The problem
Return the data below exactly, but only from the line containing "preds[k] == preds[idy]" through the line containing "polarity result construct", with both of those lines included.

Stored data entries:
-- pv_equiv track=rewrite | github.com/sukinoaria/HSLM | basic/utils.py | build_triple_pair
-- ===== SOURCE A (Python) =====
-- def get_entity_boundary(preds):
--     # get cur instance aspect entity list
--     entityList = []
--     for idy in range(len(preds)):
--         if preds[idy] == 1:
--             if idy == len(preds) - 1:
--                 entityList.append([idy, idy + 1])
--             else:
--                 for k in range(idy + 1, len(preds)):
--                     if preds[k] != preds[idy] + 1:
--                         entityList.append([idy, k])
--                         break
--                     elif preds[k] == preds[idy] + 1 and k == len(preds) - 1:
--                         entityList.append([idy, k + 1])
--                         break
--     return entityList
--
-- def build_triple_pair(aspect_results,opinion_results,polar_results):
--     total_result = []
--     asp_result = []
--     opi_result = []
--     asp_opi_result = []
--     asp_pol_result = []
--
--     for idx in range(len(aspect_results)):
--         cur_instance_result = []
--         cur_instance_asp_pol_result = []
--         cur_instance_asp_opi_result = []
--
--         entity_list = get_entity_boundary(aspect_results[idx])
--         asp_result.append(entity_list)
--
--         # use aspect entity list to find mapped opinion entity results
--         for asp_start,asp_end in entity_list:
--             # aspect polarity result construct
--             polar = polar_results[idx][asp_start]
--             if polar != 0:
--                 cur_instance_asp_pol_result.append([asp_start, asp_end, polar])
--
--             opi_list = get_entity_boundary(opinion_results[idx][asp_start])
--             for opi_start,opi_end in opi_list:
--                 cur_instance_asp_opi_result.append([opi_start, opi_end, asp_start, asp_end])
--                 if polar !=0:
--                     cur_instance_result.append([opi_start, opi_end, asp_start,asp_end, polar])
--
--         total_result.append(cur_instance_result)
--         asp_pol_result.append(cur_instance_asp_pol_result)
--         asp_opi_result.append(cur_instance_asp_opi_result)
--         # 单独的opinion结果提取
--         cur_instance_opi_result = []
--         for idy in range(len(aspect_results[idx])):
--             opi_res = get_entity_boundary(opinion_results[idx][idy])
--             cur_instance_opi_result += opi_res
--         opi_result.append(cur_instance_opi_result)
--
--     return total_result,asp_result,opi_result,asp_pol_result,asp_opi_result
-- ===== SOURCE B (Python) =====
-- def _spans(preds):
--     # backward DP: nxt[i] = first index j >= i with preds[j] != 2 (or n)
--     n = len(preds)
--     nxt = [n] * (n + 1)
--     for i in range(n - 1, -1, -1):
--         nxt[i] = nxt[i + 1] if preds[i] == 2 else i
--     return [[i, nxt[i + 1]] for i in range(n) if preds[i] == 1]
--
-- def build_triple_pair(aspect_results, opinion_results, polar_results):
--     n = len(aspect_results)
--     asp_result = [_spans(row) for row in aspect_results]
--     asp_pol_result = [
--         [[s, e, polar_results[i][s]] for s, e in asp_result[i]
--          if polar_results[i][s] != 0]
--         for i in range(n)]
--     asp_opi_result = [
--         [[os, oe, s, e] for s, e in asp_result[i]
--          for os, oe in _spans(opinion_results[i][s])]
--         for i in range(n)]
--     total_result = [
--         [[os, oe, s, e, polar_results[i][s]] for s, e in asp_result[i]
--          if polar_results[i][s] != 0
--          for os, oe in _spans(opinion_results[i][s])]
--         for i in range(n)]
--     opi_result = [
--         [sp for j in range(len(aspect_results[i]))
--          for sp in _spans(opinion_results[i][j])]
--         for i in range(n)]
--     return total_result, asp_result, opi_result, asp_pol_result, asp_opi_result
-- ===== Notes on version B (the rewrite author's own statement) =====
-- stated objective: alternative
-- what changed: Span extraction is done by a backward dynamic-programming pass building a next-non-2 index table followed by one comprehension (instead of A's nested forward scan with break), and the five outputs are each built by an independent comprehension pass over the per-row span lists (instead of A's single interleaved loop mutating five accumulators).
import Mathlib
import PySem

Task output
--                     elif preds[k] == preds[idy] + 1 and k == len(preds) - 1:
--                         entityList.append([idy, k + 1])
--                         break
--     return entityList
--
-- def build_triple_pair(aspect_results,opinion_results,polar_results):
--     total_result = []
--     asp_result = []
--     opi_result = []
--     asp_opi_result = []
--     asp_pol_result = []
--
--     for idx in range(len(aspect_results)):
--         cur_instance_result = []
--         cur_instance_asp_pol_result = []
--         cur_instance_asp_opi_result = []
--
--         entity_list = get_entity_boundary(aspect_results[idx])
--         asp_result.append(entity_list)
--
--         # use aspect entity list to find mapped opinion entity results
--         for asp_start,asp_end in entity_list:
--             # aspect polarity result construct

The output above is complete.